- [Problem statement]:
Count every line below in which "domain" occurs, then give only the count.

- [Material for the task]:
-- pv_equiv track=rewrite | github.com/dryingpaint/capable-bench | capablebench/curate.py | _peptide_by_compound
-- ===== SOURCE A (Python) =====
-- def _peptide_by_compound(peptides: list[dict[str, str]]) -> dict[str, dict[str, str]]:
--     by_compound = {}
--     for row in peptides:
--         compound = row.get("compound", "")
--         if compound:
--             by_compound[compound.lower()] = row
--     mch_reference = sorted(
--         (
--             row
--             for row in peptides
--             if row.get("receptor_family") == "MCH" and row.get("assay_count", "0").isdigit()
--         ),
--         key=lambda row: int(row.get("assay_count", "0")),
--         reverse=True,
--     )
--     if mch_reference:
--         by_compound.setdefault("amch", mch_reference[0])
--     return by_compound
-- ===== SOURCE B (Python) =====
-- def _peptide_by_compound(peptides: list[dict[str, str]]) -> dict[str, dict[str, str]]:
--     by_compound = {}
--     best = None
--     best_count = -1
--     for row in peptides:
--         compound = row.get("compound", "")
--         if compound:
--             by_compound[compound.lower()] = row
--         count = row.get("assay_count", "0")
--         if row.get("receptor_family") == "MCH" and count.isdigit():
--             c = int(count)
--             if c > best_count:
--                 best, best_count = row, c
--     if best is not None:
--         by_compound.setdefault("amch", best)
--     return by_compound
-- ===== Notes on version B (the rewrite author's own statement) =====
-- stated objective: alternative
-- what changed: Replaces A's build-dict pass plus separate filter/reverse-sort/take-head of MCH rows by a single fused pass that tracks the best MCH reference with a strict-increase comparison (preserving first-of-equal-maxima) and one final setdefault.
import Mathlib
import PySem

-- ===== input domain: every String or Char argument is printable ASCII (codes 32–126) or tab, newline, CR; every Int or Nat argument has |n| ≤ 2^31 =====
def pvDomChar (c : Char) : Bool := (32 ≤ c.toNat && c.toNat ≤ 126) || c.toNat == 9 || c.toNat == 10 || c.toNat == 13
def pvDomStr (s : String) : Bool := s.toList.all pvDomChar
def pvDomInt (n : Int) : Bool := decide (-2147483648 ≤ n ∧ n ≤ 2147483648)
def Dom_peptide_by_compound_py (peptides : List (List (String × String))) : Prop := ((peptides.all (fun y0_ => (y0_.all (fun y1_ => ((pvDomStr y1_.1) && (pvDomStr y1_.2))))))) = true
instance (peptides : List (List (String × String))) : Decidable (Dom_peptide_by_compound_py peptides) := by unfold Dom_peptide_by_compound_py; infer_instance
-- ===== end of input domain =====

-- B replaces A's build-dict / filter / reverse-sort / take-head shape by one interleaved pass that
-- tracks the best MCH row with a strict-increase comparison (objective: alternative decomposition,
-- one traversal instead of three; same asymptotic cost).

-- shared primitive: row.get(k, dflt) on a row dict (first match in the association list)
def pvRowGetD (row : List (String × String)) (k dflt : String) : String :=
  ((row.lookup k).getD dflt)

-- ===== PORT A =====
-- row.get("receptor_family") == "MCH" and row.get("assay_count", "0").isdigit()
def pvMchPred (row : List (String × String)) : Bool :=
  row.lookup "receptor_family" == some "MCH" && PySem.Str.strIsdigit (pvRowGetD row "assay_count" "0")

-- key=lambda row: int(row.get("assay_count", "0"))  (the filter guarantees the parse succeeds;
-- .getD 0 only totalises the Option)
def pvMchKey (row : List (String × String)) : Int :=
  (PySem.Int.ofStr? (pvRowGetD row "assay_count" "0")).getD 0

def peptide_by_compound_py (peptides : List (List (String × String))) : List (String × List (String × String)) :=
  let by_compound := peptides.foldl
    (fun d row =>
      let compound := pvRowGetD row "compound" ""
      if compound ≠ "" then d.insert (PySem.Str.lower compound) row else d)
    (PySem.Dict.empty)
  let mch_reference := PySem.List.sorted (peptides.filter pvMchPred) pvMchKey true
  (match mch_reference with
   | [] => by_compound
   | m :: _ => by_compound.setdefault "amch" m).items

-- ===== PORT B =====
-- one fused loop: state = (by_compound, best, best_count)
def pvStepB (s : PySem.Dict String (List (String × String)) × Option (List (String × String)) × Int)
    (row : List (String × String)) :
    PySem.Dict String (List (String × String)) × Option (List (String × String)) × Int :=
  let compound := pvRowGetD row "compound" ""
  let d := if compound ≠ "" then s.1.insert (PySem.Str.lower compound) row else s.1
  if pvMchPred row then
    let c := pvMchKey row
    if c > s.2.2 then (d, some row, c) else (d, s.2.1, s.2.2)
  else (d, s.2.1, s.2.2)

def peptide_by_compound_py_alt (peptides : List (List (String × String))) : List (String × List (String × String)) :=
  let s := peptides.foldl pvStepB (PySem.Dict.empty, none, -1)
  (match s.2.1 with
   | none => s.1
   | some best => s.1.setdefault "amch" best).items

-- ===== PRECONDITION & SPEC =====
def Spec_peptide_by_compound_py (peptides : List (List (String × String))) (out : List (String × List (String × String))) : Prop := out = peptide_by_compound_py_alt peptides
instance (peptides : List (List (String × String))) (out : List (String × List (String × String))) : Decidable (Spec_peptide_by_compound_py peptides out) := by unfold Spec_peptide_by_compound_py; infer_instance

-- ===== CLAIM (what is proved, stated in full; the proofs are below) =====
def Claim_equal_peptide_by_compound_py : Prop := ∀ (peptides : List (List (String × String))), Dom_peptide_by_compound_py peptides → Spec_peptide_by_compound_py peptides (peptide_by_compound_py peptides)

-- ===== LEMMAS AND PROOFS =====

-- the dict half of B's fused step, i.e. A's first loop
def pvStepDict (d : PySem.Dict String (List (String × String))) (row : List (String × String)) :
    PySem.Dict String (List (String × String)) :=
  let compound := pvRowGetD row "compound" ""
  if compound ≠ "" then d.insert (PySem.Str.lower compound) row else d

-- the best-tracking half of B's fused step, over the rows passing pvMchPred
def pvStepBest (s : Option (List (String × String)) × Int) (row : List (String × String)) :
    Option (List (String × String)) × Int :=
  if pvMchKey row > s.2 then (some row, pvMchKey row) else s

-- a digit character is not int()-whitespace
theorem pv_digit_not_space (c : Char) (h : PySem.Chars.isdigit c = true) : PySem.Int.isIntSpace c = false := by
  simp [PySem.Chars.isdigit, Char.le_def] at h
  simp only [PySem.Int.isIntSpace, Bool.or_eq_false_iff, decide_eq_false_iff_not]
  refine ⟨⟨⟨⟨⟨?_,?_⟩,?_⟩,?_⟩,?_⟩,?_⟩ <;> rintro rfl <;> simp_all

theorem pv_bind_nonneg (X : Option Nat) :
    0 ≤ (Option.map (fun n : Int => n) (Option.bind X (fun a => some ((a:Int))))).getD 0 := by
  cases X <;> simp

-- int(s) of a digits-only string is a nonnegative value (so it beats B's -1 sentinel)
theorem pv_ofChars_digits_nonneg (cs : List Char) (h : PySem.Chars.strIsdigit cs = true) :
    0 ≤ (PySem.Int.ofChars? cs).getD 0 := by
  simp [PySem.Chars.strIsdigit] at h
  obtain ⟨hne, hall⟩ := h
  have hds : List.dropWhile PySem.Int.isIntSpace cs = cs := by
    cases cs with
    | nil => rfl
    | cons c t =>
      rw [List.dropWhile_cons_of_neg]
      simp [pv_digit_not_space c (hall c (by simp))]
  have hds2 : List.dropWhile PySem.Int.isIntSpace cs.reverse = cs.reverse := by
    cases hr : cs.reverse with
    | nil => rfl
    | cons c t =>
      rw [List.dropWhile_cons_of_neg]
      have : c ∈ cs := by rw [← List.mem_reverse, hr]; simp
      simp [pv_digit_not_space c (hall c this)]
  unfold PySem.Int.ofChars?
  rw [hds, hds2, List.reverse_reverse]
  cases cs with
  | nil => simp at hne
  | cons c t =>
    have hc := hall c (by simp)
    have h1 : c ≠ '-' := by rintro rfl; simp [PySem.Chars.isdigit, Char.le_def] at hc
    have h2 : c ≠ '+' := by rintro rfl; simp [PySem.Chars.isdigit, Char.le_def] at hc
    dsimp only
    split
    all_goals first
      | exact pv_bind_nonneg _
      | (rename_i ds heq; injection heq with hh _; exact absurd hh (by assumption))

theorem pv_key_nonneg (row : List (String × String)) (h : pvMchPred row = true) : 0 ≤ pvMchKey row := by
  simp only [pvMchPred, Bool.and_eq_true, PySem.Str.strIsdigit_eq] at h
  unfold pvMchKey
  have := pv_ofChars_digits_nonneg _ h.2
  rwa [← PySem.Int.ofStr?_ofList, String.ofList_toList] at this

theorem pv_stepB_false (d : PySem.Dict String (List (String × String)))
    (s : Option (List (String × String)) × Int) (row : List (String × String))
    (hp : pvMchPred row = false) : pvStepB (d, s) row = (pvStepDict d row, s) := by
  simp [pvStepB, pvStepDict, hp]

theorem pv_stepB_true (d : PySem.Dict String (List (String × String)))
    (s : Option (List (String × String)) × Int) (row : List (String × String))
    (hp : pvMchPred row = true) : pvStepB (d, s) row = (pvStepDict d row, pvStepBest s row) := by
  simp only [pvStepB, pvStepDict, pvStepBest, hp]
  by_cases hgt : pvMchKey row > s.2 <;> simp [hgt]

-- B's fused fold splits into A's dict fold and the best-tracking fold over the filtered rows
theorem pv_fuse (ps : List (List (String × String)))
    (d : PySem.Dict String (List (String × String)))
    (s : Option (List (String × String)) × Int) :
    ps.foldl pvStepB (d, s) =
      (ps.foldl pvStepDict d, (ps.filter pvMchPred).foldl pvStepBest s) := by
  induction ps generalizing d s with
  | nil => rfl
  | cons r t ih =>
    cases hp : pvMchPred r with
    | false =>
      rw [List.foldl_cons, pv_stepB_false _ _ _ hp, ih, List.filter_cons, if_neg (by simp [hp])]
      simp only [List.foldl_cons]
    | true =>
      rw [List.foldl_cons, pv_stepB_true _ _ _ hp, ih, List.filter_cons, if_pos (by simp [hp])]
      simp only [List.foldl_cons]

-- the best-tracking fold computes the head of the stable reverse sort (first row of maximal key)
theorem pv_best_eq_sorted_head (ys : List (List (String × String))) :
    (∀ y ∈ ys, 0 ≤ pvMchKey y) →
    ys.foldl pvStepBest (none, -1) =
      (match PySem.List.sorted ys pvMchKey true with
       | [] => (none, -1)
       | m :: _ => (some m, pvMchKey m)) := by
  rw [PySem.List.sorted_rev_eq_foldl_insertBy]
  induction ys using List.reverseRecOn with
  | nil => intro _; rfl
  | append_singleton t x ih =>
    intro hnn
    have hx : 0 ≤ pvMchKey x := hnn x (by simp)
    rw [List.foldl_append, List.foldl_append, List.foldl_cons, List.foldl_nil, List.foldl_cons,
      List.foldl_nil, ih (fun y hy => hnn y (by simp [hy]))]
    cases hL : List.foldl
        (fun acc x => PySem.List.insertBy (fun a b => decide (pvMchKey b < pvMchKey a)) x acc) [] t with
    | nil =>
      have hgt : pvMchKey x > -1 := by omega
      simp [pvStepBest, PySem.List.insertBy, hgt]
    | cons m tl =>
      have hins : PySem.List.insertBy (fun a b => decide (pvMchKey b < pvMchKey a)) x (m :: tl)
          = if pvMchKey m < pvMchKey x then x :: m :: tl
            else m :: PySem.List.insertBy (fun a b => decide (pvMchKey b < pvMchKey a)) x tl := by
        simp [PySem.List.insertBy]
      rw [hins]
      by_cases hlt : pvMchKey m < pvMchKey x
      · simp [pvStepBest, hlt, gt_iff_lt]
      · simp [pvStepBest, hlt, gt_iff_lt]

-- ===== VERDICT (by name: the statement is the Claim_ definition above) =====
theorem peptide_by_compound_py_spec : Claim_equal_peptide_by_compound_py := by
  intro peptides _
  unfold Spec_peptide_by_compound_py peptide_by_compound_py peptide_by_compound_py_alt
  rw [pv_fuse]
  rw [pv_best_eq_sorted_head _ (fun y hy => pv_key_nonneg y (List.of_mem_filter hy))]
  cases PySem.List.sorted (peptides.filter pvMchPred) pvMchKey true <;> rfl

- [Result below]:
2